Find orphan pages, excessive depth, broken links, redirect chains, duplicate routes, canonical conflicts, and URLs missing from or incorrectly included in the sitemap.

04

Build the redirect map

For every old canonical URL that changes, select the closest relevant new destination. Do not redirect unrelated removed pages to the home page.

05

Monitor after launch

Check server errors, indexing, sitemaps, canonicals, traffic by page group, and key user paths. Keep the old map and launch annotations for diagnosis.

How many levels should a small-business website have?

Use as many meaningful levels as people need to understand the choices, usually a compact home → hub → detail structure with supporting pages. There is no universal ranking rule for two, three, or four levels. Avoid both buried priorities and an unreadable flat menu.

What is an SEO silo?

The term often describes grouping related pages and linking them through a hub. Topic grouping can be useful, but strict silos that forbid helpful cross-links are unnecessary. Link across groups when the destination genuinely helps the reader.

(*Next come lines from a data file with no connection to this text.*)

-- pv_equiv track=rewrite | github.com/raphschlatt/ads-bib | src/ads_bib/translate.py | _merge_translated_chunks
-- ===== SOURCE A (Python) =====
-- def _merge_translated_chunks(chunks: list[str]) -> str:
--     """Merge chunk translations while trimming simple duplicated overlap text."""
--     if not chunks:
--         return ""
--     merged = chunks[0].strip()
--     for chunk in chunks[1:]:
--         current = chunk.strip()
--         if not current:
--             continue
--         prev_words = merged.split()
--         next_words = current.split()
--         overlap = 0
--         max_overlap = min(24, len(prev_words), len(next_words))
--         if max_overlap > 0:
--             prev_fold = [w.casefold() for w in prev_words]
--             next_fold = [w.casefold() for w in next_words]
--             for n in range(max_overlap, 0, -1):
--                 if prev_fold[-n:] == next_fold[:n]:
--                     overlap = n
--                     break
--         if overlap:
--             next_words = next_words[overlap:]
--         if next_words:
--             merged = f"{merged} {' '.join(next_words)}".strip()
--     return merged.strip()
-- ===== SOURCE B (Python) =====
-- def _merge_translated_chunks(chunks: list[str]) -> str:
--     """Merge chunk translations, trimming duplicated word overlap.
--
--     Single pass: keeps the running casefolded word list and collects the
--     appended words, joining them once at the end instead of re-splitting
--     the whole merged text for every chunk.
--     """
--     if not chunks:
--         return ""
--     base = chunks[0].strip()
--     fold = [w.casefold() for w in base.split()]
--     extra: list[str] = []
--     for chunk in chunks[1:]:
--         next_words = chunk.split()
--         if not next_words:
--             continue
--         next_fold = [w.casefold() for w in next_words]
--         overlap = 0
--         for n in range(min(24, len(fold), len(next_words)), 0, -1):
--             if fold[-n:] == next_fold[:n]:
--                 overlap = n
--                 break
--         add = next_words[overlap:]
--         if add:
--             extra.extend(add)
--             fold.extend(next_fold[overlap:])
--     if not extra:
--         return base
--     if not base:
--         return " ".join(extra)
--     return base + " " + " ".join(extra)
-- ===== Notes on version B (the rewrite author's own statement) =====
-- stated objective: faster
-- what changed: Instead of re-splitting the entire merged string on every chunk and re-joining it into a growing string, B keeps the running casefolded word list and accumulates the appended words, doing a single final join; only the last <=24 folded words are ever compared.
import Mathlib
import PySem

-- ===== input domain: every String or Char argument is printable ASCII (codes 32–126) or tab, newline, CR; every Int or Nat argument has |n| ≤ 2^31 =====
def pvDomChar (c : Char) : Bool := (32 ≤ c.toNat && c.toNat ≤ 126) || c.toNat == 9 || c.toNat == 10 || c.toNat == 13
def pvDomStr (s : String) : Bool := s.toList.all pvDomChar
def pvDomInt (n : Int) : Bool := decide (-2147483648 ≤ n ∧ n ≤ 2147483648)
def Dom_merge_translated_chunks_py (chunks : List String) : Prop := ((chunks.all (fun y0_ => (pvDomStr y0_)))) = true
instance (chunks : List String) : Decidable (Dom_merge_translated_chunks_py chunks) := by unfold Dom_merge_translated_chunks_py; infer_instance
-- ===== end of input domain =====

-- B avoids re-splitting the whole merged text per chunk: it keeps the running casefolded
-- word list and collects appended words for one final join (objective: faster).


-- ===== PORT A =====
-- `for n in range(max_overlap, 0, -1): if prev_fold[-n:] == next_fold[:n]: overlap = n; break`
-- (the countdown break-loop, returning 0 when no n matches)
def findOverlapA (prevFold nextFold : List String) : Nat → Nat
  | 0 => 0
  | n + 1 =>
      if PySem.List.slice prevFold (some (-((n + 1 : Nat) : Int))) none
           = PySem.List.slice nextFold none (some ((n + 1 : Nat) : Int)) then n + 1
      else findOverlapA prevFold nextFold n
theorem remove_all_N_columns_spec_aux (headers : List String) (seqs : List String)
    (hpre : Pre_remove_all_N_columns headers seqs) :
    remove_all_N_columns headers seqs = remove_all_N_columns_alt headers seqs := by
  obtain ⟨hne, hlen⟩ := hpre
  set rows := seqs.map String.toList with hrows
  set Ln : Nat := (seqs.headD "").toList.length with hLn
  have hL0 : (PySem.List.pyGetD seqs 0 "").toList.length = Ln := by
    cases seqs with
    | nil => exact absurd rfl hne
    | cons a l => simp [PySem.List.pyGetD_zero_cons, hLn]
  set keepNat : List Nat := (List.range Ln).filter
      (fun k => !((rows.map (fun r => r.getD k ' ')).all pvIsN)) with hkeep
  -- ===== A reduces to the canonical form =====
  have hA : remove_all_N_columns headers seqs
      = seqs.map (fun s => String.mk (keepNat.map (fun k => s.toList.getD k ' '))) := by
    unfold remove_all_N_columns
    have hL : ((PySem.List.pyGetD seqs 0 "").toList.length : Int) = (Ln : Int) := by
      rw [hL0]
    rw [hL]
    rw [PySem.List.foldl_append_singleton_eq_map]
    have hkeepInt : (PySem.List.pyRange 0 (Ln : Int) 1).foldl (fun keep i =>
        if !(((PySem.List.pyRange 0 (seqs.length : Int) 1).map (fun t =>
          PySem.List.pyGetD (PySem.List.pyGetD seqs t "").toList i ' ')).all pvIsN)
        then keep ++ [i] else keep) []
        = keepNat.map Int.ofNat := by
      have hpq : ∀ k : Nat,
          (!(((PySem.List.pyRange 0 (seqs.length : Int) 1).map (fun t =>
            PySem.List.pyGetD (PySem.List.pyGetD seqs t "").toList ((k : Nat) : Int) ' ')).all pvIsN))
          = !((rows.map (fun r => r.getD k ' ')).all pvIsN) := by
        intro k
        rw [pv_colA_eq seqs k, ← hrows]
      have h := pv_fold_keep
        (fun i => !(((PySem.List.pyRange 0 (seqs.length : Int) 1).map (fun t =>
          PySem.List.pyGetD (PySem.List.pyGetD seqs t "").toList i ' ')).all pvIsN))
        (fun k => !((rows.map (fun r => r.getD k ' ')).all pvIsN)) hpq Ln []
      rw [List.nil_append, ← hkeep] at h
      exact h
    rw [hkeepInt]
    apply List.map_congr_left
    intro s _
    rw [List.map_map]
    congr 1
    apply List.map_congr_left
    intro k _
    simp only [Function.comp, Int.ofNat_eq_natCast, PySem.List.pyGetD_natCast]
  -- ===== B reduces to the canonical form =====
  have hlenrows : ∀ r ∈ rows, Ln ≤ r.length := by
    intro r hr
    obtain ⟨s, hs, rfl⟩ := List.mem_map.mp hr
    exact hlen s hs
  have hB : remove_all_N_columns_alt headers seqs
      = seqs.map (fun s => String.mk (keepNat.map (fun k => s.toList.getD k ' '))) := by
    unfold remove_all_N_columns_alt
    rw [hL0]
    simp only [pv_isN_eq]
    -- the fold over seqs is the fold over rows
    have hfold : seqs.foldl (fun m s =>
        List.zipWith (fun mb c => mb && pvIsN c) m s.toList) (List.replicate Ln true)
        = rows.foldl (fun m r => List.zipWith (fun mb c => mb && pvIsN c) m r)
            (List.replicate Ln true) := by
      rw [hrows, List.foldl_map]
    rw [hfold, pv_mask_fold rows (List.replicate Ln true)
      (by intro r hr; rw [List.length_replicate]; exact hlenrows r hr)]
    rw [List.length_replicate]
    have hmask : (List.range Ln).map (fun k =>
          (List.replicate Ln true).getD k false && rows.all (fun r => pvIsN (r.getD k ' ')))
        = (List.range Ln).map (fun k => rows.all (fun r => pvIsN (r.getD k ' '))) := by
      apply List.map_congr_left
      intro k hk
      have hkL : k < Ln := List.mem_range.mp hk
      rw [List.getD_eq_getElem _ _ (by simpa using hkL), List.getElem_replicate,
        Bool.true_and]
    rw [hmask]
    apply List.map_congr_left
    intro s hs
    congr 1
    rw [pv_zip_mask s.toList Ln _ (hlen s hs), List.filter_map, List.map_map]
    have hfiltpred : ((fun p : Char × Bool => !p.2) ∘
          (fun k => (s.toList.getD k ' ', rows.all (fun r => pvIsN (r.getD k ' ')))))
        = (fun k => !((rows.map (fun r => r.getD k ' ')).all pvIsN)) := by
      funext k
      simp only [Function.comp_def, List.all_map]
    rw [hfiltpred, ← hkeep]
    rfl
  rw [hA, hB]
-- pv_equiv track=rewrite | github.com/ajmck/general | Papermaker/methods.py | __squareangles__
-- ===== SOURCE A (Python) =====
-- def __squareangles__(minX, minY, maxX, maxY):
--     points = []
--     factor = 80
--     height = minY + factor
--
--     p1 = (minX, minY)
--     p2 = (minX, height)
--     p3 = (minX + factor, minY)
--
--
--     while height < maxY + factor:
--         while p1[0] < maxX + factor:
--             points.append((p1, p2, p3))
--             p1 = p2
--             p2 = p3
--             p3 = (p1[0] + factor, p1[1])
--             # print p1, p2, p3
--         # print "New Row"
--         p1 = (minX, height)
--         p2 = (minX, height + factor)
--         p3 = (minX + factor, height)
--
--         height += factor
--
--     return points
-- ===== SOURCE B (Python) =====
-- def __squareangles__(minX, minY, maxX, maxY):
--     f = 80
--     rows = max(0, -((minY - maxY) // f))          # ceil((maxY - minY) / f)
--     cols = max(0, -((minX - maxX - f) // f))      # ceil((maxX + f - minX) / f)
--     return [tri
--             for j in range(rows)
--             for i in range(cols)
--             for tri in (((minX + i*f, minY + j*f), (minX + i*f, minY + j*f + f), (minX + i*f + f, minY + j*f)),
--                         ((minX + i*f, minY + j*f + f), (minX + i*f + f, minY + j*f), (minX + i*f + f, minY + j*f + f)))]
-- ===== Notes on version B (the rewrite author's own statement) =====
-- stated objective: simpler
-- what changed: Replaces A's three-pointer sliding-window while loops (p1=p2; p2=p3; p3=...) with a closed-form grid: row/column counts computed once by ceiling division, then a single flat comprehension over grid indices emitting each cell's two triangles directly.
import Mathlib
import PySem

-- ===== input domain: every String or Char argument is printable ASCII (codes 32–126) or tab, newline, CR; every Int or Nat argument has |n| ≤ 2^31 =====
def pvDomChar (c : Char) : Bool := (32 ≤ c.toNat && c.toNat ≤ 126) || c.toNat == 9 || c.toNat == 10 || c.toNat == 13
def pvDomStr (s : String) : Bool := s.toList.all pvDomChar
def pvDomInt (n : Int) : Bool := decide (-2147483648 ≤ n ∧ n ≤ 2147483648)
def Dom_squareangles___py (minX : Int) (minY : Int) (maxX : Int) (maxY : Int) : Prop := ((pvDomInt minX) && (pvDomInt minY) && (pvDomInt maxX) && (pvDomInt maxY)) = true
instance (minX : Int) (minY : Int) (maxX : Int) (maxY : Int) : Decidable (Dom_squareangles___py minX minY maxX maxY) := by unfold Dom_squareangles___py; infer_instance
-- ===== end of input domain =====

-- B replaces A's three-pointer sliding-window while loops with a closed-form comprehension:
-- row/column counts by ceiling division, then a flat comprehension over grid indices (simpler).

-- ===== PORT A =====
-- inner `while p1[0] < maxX + factor` loop of A (fuel = totality guard; the loop advances
-- p1.x by 80 every other iteration, so the fuel passed at the call site always outlasts it)
def pvInnerA (maxX : Int) (fuel : Nat) (p1 p2 p3 : Int × Int)
    (points : List (List (Int × Int))) : List (List (Int × Int)) :=
  match fuel with
  | 0 => points
  | f + 1 =>
    if p1.1 < maxX + 80 then
      pvInnerA maxX f p2 p3 (p2.1 + 80, p2.2) (points ++ [[p1, p2, p3]])
    else points

-- outer `while height < maxY + factor` loop of A
def pvOuterA (minX maxX maxY : Int) (fuel : Nat) (height : Int) (p1 p2 p3 : Int × Int)
    (points : List (List (Int × Int))) : List (List (Int × Int)) :=
  match fuel with
  | 0 => points
  | f + 1 =>
    if height < maxY + 80 then
      pvOuterA minX maxX maxY f (height + 80) (minX, height) (minX, height + 80) (minX + 80, height)
        (pvInnerA maxX (maxX + 120 - minX).toNat p1 p2 p3 points)
    else points

def squareangles___py (minX : Int) (minY : Int) (maxX : Int) (maxY : Int) : List (List (Int × Int)) :=
  let factor := 80
  let height := minY + factor
  let p1 := (minX, minY)
  let p2 := (minX, height)
  let p3 := (minX + factor, minY)
  pvOuterA minX maxX maxY (maxY + 160 - minY).toNat height p1 p2 p3 []

-- ===== PORT B =====
-- Source B: row/column counts via floor division, then one flat comprehension over grid indices
def squareangles___py_alt (minX : Int) (minY : Int) (maxX : Int) (maxY : Int) : List (List (Int × Int)) :=
  let f : Int := 80
  let rows := max 0 (-(PySem.Int.floordiv (minY - maxY) f))
  let cols := max 0 (-(PySem.Int.floordiv (minX - maxX - f) f))
  (List.range rows.toNat).flatMap (fun (j : Nat) =>
    (List.range cols.toNat).flatMap (fun (i : Nat) =>
      [[(minX + (i : Int) * f, minY + (j : Int) * f), (minX + (i : Int) * f, minY + (j : Int) * f + f), (minX + (i : Int) * f + f, minY + (j : Int) * f)],
       [(minX + (i : Int) * f, minY + (j : Int) * f + f), (minX + (i : Int) * f + f, minY + (j : Int) * f), (minX + (i : Int) * f + f, minY + (j : Int) * f + f)]]))

-- ===== PRECONDITION & SPEC =====
def Spec_squareangles___py (minX : Int) (minY : Int) (maxX : Int) (maxY : Int) (out : List (List (Int × Int))) : Prop := out = squareangles___py_alt minX minY maxX maxY
instance (minX : Int) (minY : Int) (maxX : Int) (maxY : Int) (out : List (List (Int × Int))) : Decidable (Spec_squareangles___py minX minY maxX maxY out) := by unfold Spec_squareangles___py; infer_instance

-- ===== CLAIM =====
def Claim_equal_squareangles___py : Prop := ∀ (minX : Int) (minY : Int) (maxX : Int) (maxY : Int), Dom_squareangles___py minX minY maxX maxY → Spec_squareangles___py minX minY maxX maxY (squareangles___py minX minY maxX maxY)

-- ===== LEMMAS AND PROOFS =====

-- the two triangles B emits for grid cell (x, y)
def pvCell (y x : Int) : List (List (Int × Int)) :=
  [[(x, y), (x, y + 80), (x + 80, y)],
   [(x, y + 80), (x + 80, y), (x + 80, y + 80)]]

lemma pv_range_succ_flatMap {α : Type} (f : Nat → List α) (n : Nat) :
    (List.range (n + 1)).flatMap f = f 0 ++ (List.range n).flatMap (fun (i : Nat) => f (i + 1)) := by
  simp [List.range_succ_eq_map, List.flatMap_map, Nat.succ_eq_add_one]

-- Two iterations of A's inner window from row state ((x,y),(x,y+80),(x+80,y)) append exactly
-- pvCell y x and reach the state at x+80; n counts the remaining cells of the row.
lemma pv_inner_eq (maxX y : Int) : ∀ (n : Nat) (fa : Nat) (x : Int) (acc : List (List (Int × Int))),
    2 * n ≤ fa → maxX + 80 ≤ x + 80 * n → (n = 0 ∨ x + 80 * ((n : Int) - 1) < maxX + 80) →
    pvInnerA maxX fa (x, y) (x, y + 80) (x + 80, y) acc
      = acc ++ (List.range n).flatMap (fun (i : Nat) => pvCell y (x + 80 * (i : Int))) := by
  intro n
  induction n with
  | zero =>
    intro fa x acc _ hub _
    simp only [Nat.cast_zero, mul_zero, add_zero] at hub
    match fa with
    | 0 => simp [pvInnerA]
    | f + 1 =>
      rw [pvInnerA, if_neg (show ¬ ((x, y) : Int × Int).1 < maxX + 80 by simpa using by omega)]
      simp
  | succ n ih =>
    intro fa x acc hf hub hlb
    have hx : x < maxX + 80 := by
      rcases hlb with h | h
      · omega
      · push_cast at h
        have : (0 : Int) ≤ 80 * n := by positivity
        omega
    obtain ⟨f, rfl⟩ : ∃ f, fa = f + 2 := ⟨fa - 2, by omega⟩
    rw [pvInnerA, if_pos (show ((x, y) : Int × Int).1 < maxX + 80 from hx)]
    rw [pvInnerA, if_pos (show ((x, y + 80) : Int × Int).1 < maxX + 80 from hx)]
    have ihx := ih f (x + 80)
      (acc ++ [[(x, y), (x, y + 80), (x + 80, y)]] ++ [[(x, y + 80), (x + 80, y), (x + 80, y + 80)]])
      (by omega)
      (by push_cast at hub ⊢; omega)
      (by
        rcases Nat.eq_zero_or_pos n with h0 | h0
        · exact Or.inl h0
        · right
          rcases hlb with h | h
          · omega
          · push_cast at h ⊢
            omega)
    rw [ihx, pv_range_succ_flatMap (fun (i : Nat) => pvCell y (x + 80 * (i : Int))) n]
    have hcell : ∀ i : Nat, pvCell y (x + 80 * ((i : Int) + 1)) = pvCell y (x + 80 + 80 * (i : Int)) := by
      intro i; congr 1; ring
    simp only [Nat.cast_zero, mul_zero, add_zero, Nat.cast_add, Nat.cast_one, hcell,
      List.append_assoc]
    simp [pvCell]

-- One iteration of A's outer loop at height = y + 80 (row base y) appends one full row and
-- re-creates the row state at y + 80; m counts the remaining rows, n the cells per row.
lemma pv_outer_eq (minX maxX maxY : Int) (n : Nat)
    (hn1 : 2 * n ≤ (maxX + 120 - minX).toNat)
    (hn2 : maxX + 80 ≤ minX + 80 * n)
    (hn3 : n = 0 ∨ minX + 80 * ((n : Int) - 1) < maxX + 80) :
    ∀ (m : Nat) (fa : Nat) (y : Int) (acc : List (List (Int × Int))),
    m ≤ fa → maxY ≤ y + 80 * m → (m = 0 ∨ y + 80 * ((m : Int) - 1) < maxY) →
    pvOuterA minX maxX maxY fa (y + 80) (minX, y) (minX, y + 80) (minX + 80, y) acc
      = acc ++ (List.range m).flatMap
          (fun (j : Nat) => (List.range n).flatMap (fun (i : Nat) => pvCell (y + 80 * (j : Int)) (minX + 80 * (i : Int)))) := by
  intro m
  induction m with
  | zero =>
    intro fa y acc _ hub _
    simp only [Nat.cast_zero, mul_zero, add_zero] at hub
    match fa with
    | 0 => simp [pvOuterA]
    | f + 1 =>
      rw [pvOuterA, if_neg (show ¬ y + 80 < maxY + 80 by omega)]
      simp
  | succ m ih =>
    intro fa y acc hf hub hlb
    have hy : y < maxY := by
      rcases hlb with h | h
      · omega
      · push_cast at h
        have : (0 : Int) ≤ 80 * m := by positivity
        omega
    obtain ⟨f, rfl⟩ : ∃ f, fa = f + 1 := ⟨fa - 1, by omega⟩
    rw [pvOuterA, if_pos (show y + 80 < maxY + 80 by omega)]
    rw [pv_inner_eq maxX y n (maxX + 120 - minX).toNat minX acc hn1 hn2 hn3]
    have ihx := ih f (y + 80)
      (acc ++ (List.range n).flatMap (fun (i : Nat) => pvCell y (minX + 80 * (i : Int))))
      (by omega)
      (by push_cast at hub ⊢; omega)
      (by
        rcases Nat.eq_zero_or_pos m with h0 | h0
        · exact Or.inl h0
        · right
          rcases hlb with h | h
          · omega
          · push_cast at h ⊢
            omega)
    rw [ihx, pv_range_succ_flatMap
      (fun (j : Nat) => (List.range n).flatMap (fun (i : Nat) => pvCell (y + 80 * (j : Int)) (minX + 80 * (i : Int)))) m]
    simp only [Nat.cast_zero, mul_zero, add_zero, List.append_assoc]
    congr 2
    apply List.flatMap_congr
    intro j _
    apply List.flatMap_congr
    intro i _
    congr 1
    push_cast
    ring

-- the ceiling-division count -((lo - hi) // 80) satisfies the bracketing the loop lemmas need
lemma pv_cols_spec (lo hi : Int) :
    hi ≤ lo + 80 * (((max 0 (-(PySem.Int.floordiv (lo - hi) 80))).toNat : Int)) ∧
    ((max 0 (-(PySem.Int.floordiv (lo - hi) 80))).toNat = 0 ∨
      lo + 80 * ((((max 0 (-(PySem.Int.floordiv (lo - hi) 80))).toNat : Nat) : Int) - 1) < hi) := by
  rw [show PySem.Int.floordiv (lo - hi) 80 = (lo - hi) / 80 from
    PySem.Int.floordiv_eq_ediv_of_pos (by norm_num)]
  constructor
  · omega
  · omega

-- ===== VERDICT =====
theorem squareangles___py_spec : Claim_equal_squareangles___py := by
  intro minX minY maxX maxY _
  show squareangles___py minX minY maxX maxY = squareangles___py_alt minX minY maxX maxY
  unfold squareangles___py squareangles___py_alt
  obtain ⟨hc1, hc2⟩ := pv_cols_spec minX (maxX + 80)
  rw [show minX - (maxX + 80) = minX - maxX - 80 by ring] at hc1 hc2
  obtain ⟨hr1, hr2⟩ := pv_cols_spec minY maxY
  set n := (max 0 (-(PySem.Int.floordiv (minX - maxX - 80) 80))).toNat with hndef
  set m := (max 0 (-(PySem.Int.floordiv (minY - maxY) 80))).toNat with hmdef
  have hfuel : 2 * n ≤ (maxX + 120 - minX).toNat := by
    rcases hc2 with h | h
    · omega
    · omega
  have hfa : m ≤ (maxY + 160 - minY).toNat := by
    rcases hr2 with h | h
    · omega
    · omega
  have key := pv_outer_eq minX maxX maxY n hfuel hc1 hc2 m (maxY + 160 - minY).toNat minY [] hfa hr1 hr2
  simp only [List.nil_append] at key
  rw [key]
  apply List.flatMap_congr
  intro j _
  apply List.flatMap_congr
  intro i _
  simp [pvCell, mul_comm]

Should URLs match the navigation hierarchy exactly?

Not always. URLs should be readable, stable, and manageable, while navigation reflects how people explore. They can align, but a deep folder path is not required to prove every parent-child relationship. Breadcrumbs and links also express hierarchy.

Do we need an XML sitemap if the site is well linked?

A small, comprehensively linked site may not require one for discovery, according to Google, but a clean automated sitemap is still useful for monitoring and growth. It does not replace internal links or guarantee crawling and indexing.

Should an architecture redesign change all existing URLs?

No. Preserve working URLs unless a change creates a meaningful long-term benefit. Every move carries redirect, recrawl, link, analytics, and implementation costs. When URLs must change, map and test redirects carefully.